Tras pasar unos días en Himachal Pradesh, visitar el gompa de MecLoad Ganj en Dharamsala, lugar de residencia habitual del Dalai Lama, y conocer a muchos tibetanos exiliados y infinidad de turistas israelitas que frecuentan el lugar, tomamos la carretera hacia Amritsar (“Lago del Néctar”), capital del Punjab.

Una vez llegamos a la ciudad nos dirigimos raudos hacia el famoso “Golden Temple”, lugar de peregrinación de los devotos de la religión Sikh, pero además, oasis de viajeros puesto que, aparte del interés cultural y lo exótico del templo, es una tierra sagrada donde todo aquél que llegue es bienvenido se le concede alojamiento y comida de forma totalmente gratuita.

Los sikhs lucen fabulosos y adornados turbantes, algunos incluso descomunales, en el que esconden su cabello (que no deben jamás recortarse des de momento en que nacen). Los hombres mayores llevan largas barbas. Los peregrinos sikhs que llegan al templo suelen andar con extraños atavíos (generalmente de color azul) y con enormes espadas, sables e incluso hachas.

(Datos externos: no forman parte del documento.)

-- Σ_{k ∈ keys} count_L(k) · g(k) = Σ_{s ∈ L} g(s)  (keys nodup and covering L)
lemma sum_count_mul (keys : List Int) (hn : keys.Nodup) (L : List Int)
    (hsub : ∀ x ∈ L, x ∈ keys) (g : Int → Int) :
    (keys.map (fun k => (L.count k : Int) * g k)).sum = (L.map g).sum := by
  induction L with
  | nil => simp
  | cons x L ih =>
    have hx : x ∈ keys := hsub x List.mem_cons_self
    have hsub' : ∀ y ∈ L, y ∈ keys := fun y hy => hsub y (List.mem_cons_of_mem _ hy)
    have hstep : ∀ k ∈ keys, ((x :: L).count k : Int) * g k
        = (L.count k : Int) * g k + (if k = x then g k else 0) := by
      intro k _
      rw [List.count_cons]
      by_cases hkx : k = x
      · simp [hkx, add_mul]
      · have hne : ¬ (x == k) = true := by simpa using fun hEq => hkx hEq.symm
        simp [hne, hkx]
    calc (keys.map (fun k => ((x :: L).count k : Int) * g k)).sum
        = (keys.map (fun k => (L.count k : Int) * g k + (if k = x then g k else 0))).sum := by
          exact congrArg List.sum (List.map_congr_left hstep)
      _ = (keys.map (fun k => (L.count k : Int) * g k)).sum
            + (keys.map (fun k => if k = x then g k else 0)).sum :=
          PySem.List.sum_map_add_int keys _ _
      _ = (L.map g).sum + g x := by rw [ih hsub', sum_ite_key keys hn x g hx]
      _ = ((x :: L).map g).sum := by simp [add_comm]

lemma getD_foldl_insertAdd (l : List (Int × Int)) (d : PySem.Dict Int Int) (x : Int) :
    (l.foldl (fun d p => d.insert p.1 (d.getD p.1 0 + p.2)) d).getD x 0
      = d.getD x 0 + ((l.filter (fun p => p.1 = x)).map (fun p => p.2)).sum := by
  induction l generalizing d with
  | nil => simp
  | cons p l ih =>
    simp only [List.foldl_cons]
    rw [ih]
    by_cases hpx : p.1 = x
    · rw [hpx, PySem.Dict.getD_insert_self]
      simp [hpx, add_assoc]
    · rw [PySem.Dict.getD_insert_of_ne d _ _ (fun hEq => hpx hEq.symm)]
      simp [hpx]

lemma rep_mem_keys {h : PySem.Dict Int Int} {L : List Int} (hr : HistRep h L) {x : Int} (hx : x ∈ L) :
    x ∈ h.keys := by
  by_contra hk
  have hcon : h.contains x = false := by
    simp only [PySem.Dict.contains, List.any_eq_false]
    intro p hp
    simp only [beq_iff_eq]
    intro hEq
    exact hk (hEq ▸ List.mem_map_of_mem hp)
  have h0 : h.getD x 0 = 0 := PySem.Dict.getD_of_not_contains h 0 hcon
  rw [hr.2 x] at h0
  have := List.count_pos_iff.mpr hx
  omega

lemma rep_init : HistRep (PySem.Dict.empty.insert 0 1) [0] := by
  constructor
  · decide
  · intro x
    by_cases hx : x = 0
    · subst hx; rw [PySem.Dict.getD_insert_self]; simp
    · rw [PySem.Dict.getD_insert_of_ne _ _ _ hx, PySem.Dict.getD_empty]
      simp [List.count_singleton, hx, Ne.symm hx]

lemma sum_flatMap_int {α : Type} (l : List α) (f : α → List Int) :
    (l.flatMap f).sum = (l.map (fun x => (f x).sum)).sum := by
  induction l with
  | nil => simp
  | cons a l ih => simp [ih]

lemma filter_flatMap {α β : Type} (l : List α) (f : α → List β) (p : β → Bool) :
    (l.flatMap f).filter p = l.flatMap (fun a => (f a).filter p) := by
  induction l with
  | nil => simp
  | cons a l ih => simp [List.filter_append, ih]

lemma count_flatMap_int {α : Type} (l : List α) (f : α → List Int) (x : Int) :
    (((l.flatMap f).count x : Nat) : Int) = (l.map (fun s => (((f s).count x : Nat) : Int))).sum := by
  induction l with
  | nil => simp
  | cons a l ih =>
    simp only [List.flatMap_cons, List.count_append, List.map_cons, List.sum_cons]
    push_cast
    rw [ih]

lemma pair_filter_sum (faces : List Int) (s c x : Int) :
    (((faces.map (fun f => (s + f, c))).filter (fun q => q.1 = x)).map (fun q => q.2)).sum
      = c * ((faces.count (x - s) : Nat) : Int) := by
  induction faces with
  | nil => simp
  | cons f fs ih =>
    simp only [List.map_cons, List.filter_cons]
    by_cases hf : s + f = x
    · have hfx : (f == x - s) = true := by simp; omega
      simp only [hf, decide_true, if_true, List.map_cons, List.sum_cons,
        List.count_cons, hfx, if_true, ih]
      push_cast
      ring
    · have hfx : ¬ ((f == x - s) = true) := by simp; omega
      simp only [hf, decide_false, if_false, List.count_cons]
      simp [hfx]
      exact ih

lemma sum_filter_ite {α : Type} (l : List α) (p : α → Bool) (g : α → Int) :
    ((l.filter p).map g).sum = (l.map (fun k => if p k then g k else 0)).sum := by
  induction l with
  | nil => simp
  | cons a l ih =>
    by_cases hp : p a <;> simp [List.filter_cons, hp, ih]

lemma convStep_eq (h : PySem.Dict Int Int) (faces : List Int) :
    convStep h faces
      = (h.items.flatMap (fun p => faces.map (fun f => (p.1 + f, p.2)))).foldl
          (fun d q => d.insert q.1 (d.getD q.1 0 + q.2)) PySem.Dict.empty := by
  unfold convStep
  rw [List.foldl_flatMap]
  congr 1
  funext d p
  rw [List.foldl_map]

lemma rep_step {h : PySem.Dict Int Int} {L : List Int} (hr : HistRep h L) (faces : List Int) :
    HistRep (convStep h faces) (L.flatMap (fun s => faces.map (fun f => s + f))) := by
  have hitems : h.items = h.keys.map (fun k => (k, h.getD k 0)) :=
    PySem.Dict.items_eq_map_keys h hr.1 0
  constructor
  · rw [convStep_eq]
    exact PySem.Dict.nodup_keys_foldl_insert_key _ (fun q : Int × Int => q.1)
      (fun (d : PySem.Dict Int Int) (q : Int × Int) => d.getD q.1 0 + q.2) _
      (by simp [PySem.Dict.keys_empty])
  · intro x
    rw [convStep_eq, getD_foldl_insertAdd, PySem.Dict.getD_empty, zero_add,
        filter_flatMap, List.map_flatMap, sum_flatMap_int]
    have hstep : ∀ p ∈ h.items,
        ((((faces.map (fun f => (p.1 + f, p.2))).filter (fun q => decide (q.1 = x))).map (fun q => q.2)).sum : Int)
          = p.2 * ((faces.count (x - p.1) : Nat) : Int) := by
      intro p _
      exact pair_filter_sum faces p.1 p.2 x
    rw [List.map_congr_left hstep, hitems, List.map_map]
    have hvals : ∀ k ∈ h.keys,
        ((fun p : Int × Int => p.2 * ((faces.count (x - p.1) : Nat) : Int)) ∘ fun k => (k, h.getD k 0)) k
          = (L.count k : Int) * ((faces.count (x - k) : Nat) : Int) := by
      intro k _
      simp only [Function.comp]
      rw [hr.2 k]
    rw [List.map_congr_left hvals,
        sum_count_mul h.keys hr.1 L (fun y hy => rep_mem_keys hr hy) (fun s => ((faces.count (x - s) : Nat) : Int)),
        count_flatMap_int]
    apply congrArg
    apply List.map_congr_left
    intro s _
    rw [count_map_add]

-- the left convolution fold of sum-lists is the Cartesian-product sums
lemma foldl_conv_eq (ls : List (List Int)) (acc : List Int) :
    ls.foldl (fun acc l => acc.flatMap (fun s => l.map (fun f => s + f))) acc
      = acc.flatMap (fun s => (prodSums ls).map (fun t => s + t)) := by
  induction ls generalizing acc with
  | nil =>
    simp [prodSums, pyProduct]
  | cons l ls ih =>
    simp only [List.foldl_cons]
    rw [ih]
    simp only [prodSums, pyProduct, List.map_flatMap, List.flatMap_map, List.map_map,
      List.flatMap_assoc, Function.comp_def, List.sum_cons]
    simp [add_assoc]

lemma rep_hist (dice : List (List Int)) (combo : List Int) :
    HistRep (convHist dice combo) (prodSums (facesOf dice combo)) := by
  have hfold : ∀ (fl : List (List Int)) (h : PySem.Dict Int Int) (L : List Int), HistRep h L →
      HistRep (fl.foldl convStep h)
        (fl.foldl (fun acc l => acc.flatMap (fun s => l.map (fun f => s + f))) L) := by
    intro fl
    induction fl with
    | nil => intro h L hr; exact hr
    | cons l fl ih => intro h L hr; exact ih _ _ (rep_step hr l)
  have h0 := hfold (facesOf dice combo) _ _ rep_init
  rw [foldl_conv_eq] at h0
  have hmap : convHist dice combo = (facesOf dice combo).foldl convStep (PySem.Dict.empty.insert 0 1) := by
    unfold convHist facesOf
    rw [List.foldl_map]
  rw [hmap]
  simpa using h0

lemma take_countP_sorted (kl : List Int) (s : Int) (hs : kl.Pairwise (· ≤ ·)) :
    kl.take (kl.countP (fun y => decide (y < s))) = kl.filter (fun y => decide (y < s)) := by
  induction kl with
  | nil => simp
  | cons k kt ih =>
    rcases List.pairwise_cons.mp hs with ⟨hk, hkt⟩
    by_cases hks : k < s
    · simp only [List.countP_cons, List.filter_cons, hks, decide_true, if_true]
      simp only [List.take_succ_cons]
      rw [ih hkt]
    · have hz : kt.countP (fun y => decide (y < s)) = 0 := by
        rw [List.countP_eq_zero]
        intro y hy
        have := hk y hy
        simp only [decide_eq_true_eq]
        omega
      have hzf : kt.filter (fun y => decide (y < s)) = [] := by
        rw [List.filter_eq_nil_iff]
        intro y hy
        have := hk y hy
        simp only [decide_eq_true_eq]
        omega
      simp [List.countP_cons, List.filter_cons, hks, hz, hzf]

-- Σ over the distinct values below s of their multiplicities = countP
lemma sum_counts_filter (keys : List Int) (hn : keys.Nodup) (B : List Int)
    (hsub : ∀ x ∈ B, x ∈ keys) (s : Int) :
    ((keys.filter (fun y => decide (y < s))).map (fun k => (B.count k : Int))).sum
      = ((B.countP (fun y => decide (y < s)) : Nat) : Int) := by
  rw [sum_filter_ite]
  have hv : ∀ k ∈ keys, (if decide (k < s) = true then (B.count k : Int) else 0)
      = (B.count k : Int) * (if k < s then 1 else 0) := by
    intro k _
    by_cases hk : k < s <;> simp [hk]
  rw [List.map_congr_left hv, sum_count_mul keys hn B hsub (fun k => if k < s then 1 else 0)]
  have hv2 : ∀ y : Int, (if y < s then (1 : Int) else 0)
      = (if (fun z => decide (z < s)) y = true then 1 else 0) := by
    intro y; by_cases hy : y < s <;> simp [hy]
  rw [List.map_congr_left (fun y _ => hv2 y), PySem.List.sum_map_ite_one_zero]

Uno de los aspectos que nos llamaron más la atención del templo fue la cocina y el comedor comunitario (llamado “Langar”) y la cantidad de voluntarios que ayudan a las tareas de servir, cocinar o lavar platos.

Durante algunas horas y en especial al caer la noche, en el pabellón o templo dorado (Harmandar) en el centro rodeado de un lago artificial (Parkarma) los más devotos sikhs realizan los rezos nocturnos. Sin duda, una de las experiencias más extrañas de las que pudimos gozar en el Punjab.

Cercano a Amritsar, en la frontera de India y Pakistan, a lo largo de lo que antiguamente seria la “Grand Trunk Road” (que fue el único camino oficialmente abierto entre las dos naciones durante muchos años) se encuentra una de las más conocidas ceremonias militares, la “Wahag Border Ceremony”. En esta, tanto soldados indios como pakistanís realizan una serie de estrambóticas marchas militares mientras millares de personas (tanto en un lado de la frontera como en el otro) gritan y vitorean cánticos nacionalistas.

A los extranjeros se les guarda un lugar especial para ver el “show”, y éste se repite cada tarde alrededor de las seis. Algo que todavía hoy nos cuesta de comprender…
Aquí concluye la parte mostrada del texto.